Enhanced Superconductivity and Critical Current Density Due to the Interaction of InSe₂ Bonded Layer in (InSe₂)_0.12NbSe₂

Abstract

Superconductivity was discovered in (InSe₂)_xNbSe₂. The materials are crystallized in a unique layered structure where bonded InSe₂ layers are intercalated into the van der Waals gaps of 2H-phase NbSe₂. The (InSe₂)_0.12NbSe₂ superconductor exhibits a superconducting transition at 11.6 K and critical current density of 8.2 × 10⁵ A/cm². Both values are the highest among all transition metal dichalcogenide superconductors at ambient pressure. The present finding provides an ideal material platform for further investigation of superconducting-related phenomena in transition metal dichalcogenides.

The experimental realization of room-temperature superconductors is believed to herald a revolution in electric power technologies, fulfilling a long-standing dream of human beings.¹ Additionally, the fabrication of superconducting materials with transition temperatures surpassing those of conventional superconductors holds particular importance. Investigating the physical properties of these materials could provide vital clues to establish the pairing mechanisms of superconductivity, ultimately contributing to the realization of room-temperature superconductors.^2,3 In recent years, significant strides have been made in discovering new superconductors with unique properties. For instance, superconductivity with a transition temperature close to room temperature has been reported in various hydrogen-rich compounds under high pressure.⁴ Unconventional superconductivity has also been observed in magic-angle graphene,⁵ infinite-layer nickel oxides,⁶ and CsV₃Sb₅-related compounds.⁷⁻⁹

NbSe₂, a transition metal dichalcogenide (TMD) superconductor, has been a subject of intense investigation over the past several decades.¹⁰⁻¹⁴ This compound undergoes a charge density wave (CDW) transition at T_CDW ∼ 40 K and a superconducting transition at T_c ∼ 7.5 K.¹¹ Understanding the interplay between these two phase transitions has become the focus of research.¹²⁻¹⁴ Particularly, it is interesting to investigate whether the superconductivity could be substantially enhanced when the CDW transition is suppressed in this compound.
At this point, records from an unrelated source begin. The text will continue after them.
-- pv_equiv track=rewrite | github.com/Apjo/algorithms_and_datastructures | src/dsa/python/arrays/min_ops_to_reach_target.py | minOperations2
-- ===== SOURCE A (Python) =====
-- from typing import List
--
-- def minOperations2(nums: List[int], target: List[int]) -> int:
--     if not nums or len(nums) != len(target):
--         return 0
--     N = len(nums)
--     ans=0
--     seen=set()
--     for i in range(N):
--         if nums[i] != target[i]:
--             seen.add(nums[i])
--     return len(seen)
-- ===== SOURCE B (Python) =====
-- from typing import List
--
-- def minOperations2(nums: List[int], target: List[int]) -> int:
--     if not nums or len(nums) != len(target):
--         return 0
--     vals = sorted(a for a, b in zip(nums, target) if a != b)
--     count = 0
--     prev = None
--     for v in vals:
--         if prev is None or v > prev:
--             count += 1
--         prev = v
--     return count
-- ===== Notes on version B (the rewrite author's own statement) =====
-- stated objective: alternative
-- what changed: Replaces the index loop that accumulates mismatched values in a hash set with a zip-filter comprehension that is sorted once and scanned, counting strictly increasing adjacent steps to get the number of distinct mismatched values.
import Mathlib
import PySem

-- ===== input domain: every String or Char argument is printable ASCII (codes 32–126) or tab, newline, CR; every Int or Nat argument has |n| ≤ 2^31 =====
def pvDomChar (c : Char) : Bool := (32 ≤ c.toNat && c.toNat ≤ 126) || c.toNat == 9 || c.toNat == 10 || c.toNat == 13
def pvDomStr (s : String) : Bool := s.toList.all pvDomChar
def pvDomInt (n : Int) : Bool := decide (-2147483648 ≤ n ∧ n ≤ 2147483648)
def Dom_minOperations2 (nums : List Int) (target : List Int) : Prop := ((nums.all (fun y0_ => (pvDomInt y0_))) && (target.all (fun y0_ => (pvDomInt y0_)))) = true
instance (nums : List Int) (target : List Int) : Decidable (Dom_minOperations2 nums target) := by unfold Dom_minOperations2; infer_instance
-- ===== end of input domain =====

-- B replaces A's hash-set accumulation over an index loop by a zip-filter, sort, and
-- adjacent-compare scan counting distinct mismatched values; alternative decomposition, same results.


-- ===== PORT A =====
def minOperations2 (nums : List Int) (target : List Int) : Int :=
  if nums = [] ∨ nums.length ≠ target.length then 0
  else
    let N : Int := nums.length
    let seen : PySem.Set Int :=
      (PySem.List.pyRange 0 N 1).foldl
        (fun seen i =>
          if PySem.List.pyGetD nums i 0 ≠ PySem.List.pyGetD target i 0 then
            PySem.Set.add seen (PySem.List.pyGetD nums i 0)
          else seen)
        PySem.Set.empty
    PySem.Set.len seen

-- ===== PORT B =====
-- one scan step: count += 1 when prev is None or v > prev; prev := v
def pvCountStep (s : Int × Option Int) (v : Int) : Int × Option Int :=
  ((match s.2 with
    | none => s.1 + 1
    | some p => if p < v then s.1 + 1 else s.1), some v)

def minOperations2_alt (nums : List Int) (target : List Int) : Int :=
  if nums = [] ∨ nums.length ≠ target.length then 0
  else
    let vals : List Int :=
      PySem.List.sorted (((nums.zip target).filter (fun p => p.1 != p.2)).map Prod.fst)
        (fun x => x) false
    (vals.foldl pvCountStep (0, none)).1

-- ===== PRECONDITION & SPEC =====
def Spec_minOperations2 (nums : List Int) (target : List Int) (out : Int) : Prop := out = minOperations2_alt nums target
instance (nums : List Int) (target : List Int) (out : Int) : Decidable (Spec_minOperations2 nums target out) := by unfold Spec_minOperations2; infer_instance

-- ===== CLAIM (what is proved, stated in full; the proofs are below) =====
def Claim_equal_minOperations2 : Prop := ∀ (nums : List Int) (target : List Int), Dom_minOperations2 nums target → Spec_minOperations2 nums target (minOperations2 nums target)

-- ===== LEMMAS AND PROOFS =====

-- A's index loop over both lists is the fold over their zip (equal lengths)
theorem pv_range_fold_zip (xs ys : List Int)
    (h : xs.length = ys.length) (s : PySem.Set Int) :
    (List.range xs.length).foldl
      (fun s k => if xs.getD k 0 = ys.getD k 0 then s else PySem.Set.add s (xs.getD k 0)) s
    = (xs.zip ys).foldl
      (fun s p => if p.1 = p.2 then s else PySem.Set.add s p.1) s := by
  induction xs generalizing ys s with
  | nil => simp
  | cons x xs ih =>
    cases ys with
    | nil => simp at h
    | cons y ys =>
      simp only [List.length_cons, List.range_succ_eq_map, List.foldl_cons, List.foldl_map,
        List.getD_cons_zero, List.zip_cons_cons]
      simp only [Nat.succ_eq_add_one, List.getD_cons_succ]
      exact ih ys (by simpa using h) _

-- a conditional-insert fold is the plain fold over the filtered projection
theorem pv_fold_filter (l : List (Int × Int)) (s : PySem.Set Int) :
    l.foldl (fun s p => if p.1 = p.2 then s else PySem.Set.add s p.1) s
    = ((l.filter (fun p => p.1 != p.2)).map Prod.fst).foldl PySem.Set.add s := by
  induction l generalizing s with
  | nil => rfl
  | cons p l ih =>
    simp only [List.foldl_cons, List.filter_cons]
    by_cases hp : p.1 = p.2
    · simp only [bne_iff_ne, ne_eq, hp, not_true_eq_false, if_false]
      exact ih s
    · simp only [bne_iff_ne, ne_eq, hp, not_false_eq_true, if_true, List.map_cons,
        List.foldl_cons]
      exact ih (PySem.Set.add s p.1)

-- A's answer on the mismatched values: size of the set = number of distinct values
theorem pv_len_ofList (xs : List Int) :
    PySem.Set.len (PySem.Set.ofList xs) = (xs.toFinset.card : Int) := by
  have hd : PySem.List.dedup xs = PySem.Set.ofList xs := PySem.List.dedup_eq_ofList xs
  have hn : (PySem.List.dedup xs).Nodup := PySem.List.nodup_dedup xs
  have hf : (PySem.List.dedup xs).toFinset = xs.toFinset := by
    ext a; simp only [List.mem_toFinset, PySem.List.mem_dedup]
  have hl : (PySem.List.dedup xs).length = xs.toFinset.card := by
    rw [← List.toFinset_card_of_nodup hn, hf]
  rw [← hd, PySem.Set.len, hl]

-- B's scan with a running previous element counts the distinct values of a ≤-sorted list
theorem pv_scan_from (l : List Int) (c x : Int)
    (hp : l.Pairwise (· ≤ ·)) (hx : ∀ y ∈ l, x ≤ y) :
    (l.foldl pvCountStep (c, some x)).1 = c + ((l.toFinset.erase x).card : Int) := by
  induction l generalizing c x with
  | nil => simp
  | cons y l ih =>
    have hxy : x ≤ y := hx y (by simp)
    have hyl : ∀ z ∈ l, y ≤ z := fun z hz => (List.pairwise_cons.mp hp).1 z hz
    have hpl : l.Pairwise (· ≤ ·) := (List.pairwise_cons.mp hp).2
    by_cases hlt : x < y
    · have hxny : x ∉ (y :: l).toFinset := by
        simp only [List.toFinset_cons, Finset.mem_insert, List.mem_toFinset]
        push Not
        exact ⟨by omega, fun hm => by have := hyl x hm; omega⟩
      have hcard : ((y :: l).toFinset.erase x).card = 1 + (l.toFinset.erase y).card := by
        rw [Finset.erase_eq_of_notMem hxny, List.toFinset_cons]
        have : insert y l.toFinset = insert y (l.toFinset.erase y) := by
          ext a; simp [Finset.mem_insert, Finset.mem_erase]; tauto
        rw [this, Finset.card_insert_of_notMem (Finset.notMem_erase y _)]
        omega
      have := ih (c + 1) y hpl hyl
      simp only [List.foldl_cons, pvCountStep, if_pos hlt] at *
      rw [this, hcard]; push_cast; ring
    · have hxe : x = y := le_antisymm hxy (by omega)
      have hcard : ((y :: l).toFinset.erase x).card = (l.toFinset.erase y).card := by
        rw [hxe, List.toFinset_cons, Finset.erase_insert_eq_erase]
      have := ih c y hpl hyl
      simp only [List.foldl_cons, pvCountStep, if_neg hlt] at *
      rw [this, hcard]

theorem pv_scan (l : List Int) (hp : l.Pairwise (· ≤ ·)) :
    (l.foldl pvCountStep (0, none)).1 = (l.toFinset.card : Int) := by
  cases l with
  | nil => simp
  | cons y l =>
    have hyl : ∀ z ∈ l, y ≤ z := fun z hz => (List.pairwise_cons.mp hp).1 z hz
    have hpl : l.Pairwise (· ≤ ·) := (List.pairwise_cons.mp hp).2
    have := pv_scan_from l 1 y hpl hyl
    simp only [List.foldl_cons, pvCountStep, zero_add] at *
    have h2 : insert y l.toFinset = insert y (l.toFinset.erase y) := by
      ext a; simp [Finset.mem_insert, Finset.mem_erase]; tauto
    rw [this, List.toFinset_cons, h2,
      Finset.card_insert_of_notMem (Finset.notMem_erase y _)]
    push_cast; ring

-- ===== VERDICT (by name: the statement is the Claim_ definition above) =====
theorem minOperations2_spec : Claim_equal_minOperations2 := by
  intro nums target _
  unfold Spec_minOperations2 minOperations2 minOperations2_alt
  by_cases hg : nums = [] ∨ nums.length ≠ target.length
  · simp [hg]
  · rw [if_neg hg, if_neg hg]
    have hlen : nums.length = target.length := by
      push Not at hg; exact hg.2
    set vals : List Int := ((nums.zip target).filter (fun p => p.1 != p.2)).map Prod.fst with hvals
    have hA :
        (PySem.List.pyRange 0 (nums.length : Int) 1).foldl
          (fun seen i =>
            if PySem.List.pyGetD nums i 0 ≠ PySem.List.pyGetD target i 0 then
              PySem.Set.add seen (PySem.List.pyGetD nums i 0)
            else seen) PySem.Set.empty
        = PySem.Set.ofList vals := by
      rw [PySem.List.pyRange_zero_nat, List.foldl_map]
      simp only [PySem.List.pyGetD_natCast, ne_eq, ite_not]
      rw [pv_range_fold_zip nums target hlen, pv_fold_filter, hvals,
        PySem.Set.ofList_eq_foldl]
      rfl
    simp only [hA, pv_len_ofList]
    have hperm := PySem.List.sorted_perm vals (fun x => x) false
    have hpair := PySem.List.sorted_pairwise vals (fun x => x)
    rw [pv_scan _ hpair, List.toFinset_eq_of_perm _ _ hperm]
The intercalation of elements into the van der Waals gaps of layered materials has proven to be an efficient method for achieving superconductivity and regulating the superconducting transition temperature.¹⁵⁻¹⁹ For instance, by intercalating Cu or Sr into topological insulator Bi₂Se₃, the material can be tuned into superconducting Cu(Sr)_xBi₂Se₃.^15,16 Similarly, the intercalation of Tl and K in FeSe can significantly elevate T_c from approximately 10 K to around 30 K in (Tl, K)_xFe₂Se₂.¹⁷⁻¹⁹ In the case of NbSe₂, various metal elements have been selected for intercalation into its van der Waals gaps. However, in most cases, this process leads to a decrease of T_c.²⁰⁻²³ Therefore, it remains a big challenge to fabricate a new superconducting material based on NbSe₂ that exhibits a superior transition temperature.

Here, we report a remarkable increase in both the superconducting transition temperature and critical current density by the intercalation of indium into NbSe₂. The resulting materials exhibit superconductivity with a maximum transition temperature of 11.6 K and a critical current density of 8.2 × 10⁵ A/cm², surpassing all other TMD superconductors. Unlike previous studies involving the intercalation of individual atoms into the van der Waals gaps,¹⁵⁻²³ our atomic-resolution high-angle annular dark-field aberration-corrected scanning transmission electron microscopy (HAADF-STEM) measurements reveal that the intercalated In atoms form InSe₂ bonds within the van der Waals layers of NbSe₂, resulting in a unique crystal structure termed (InSe₂)_xNbSe₂. The insertion of an InSe₂ bonded layer provides a new possibility in improving the superconducting performances of TMD-related superconductors.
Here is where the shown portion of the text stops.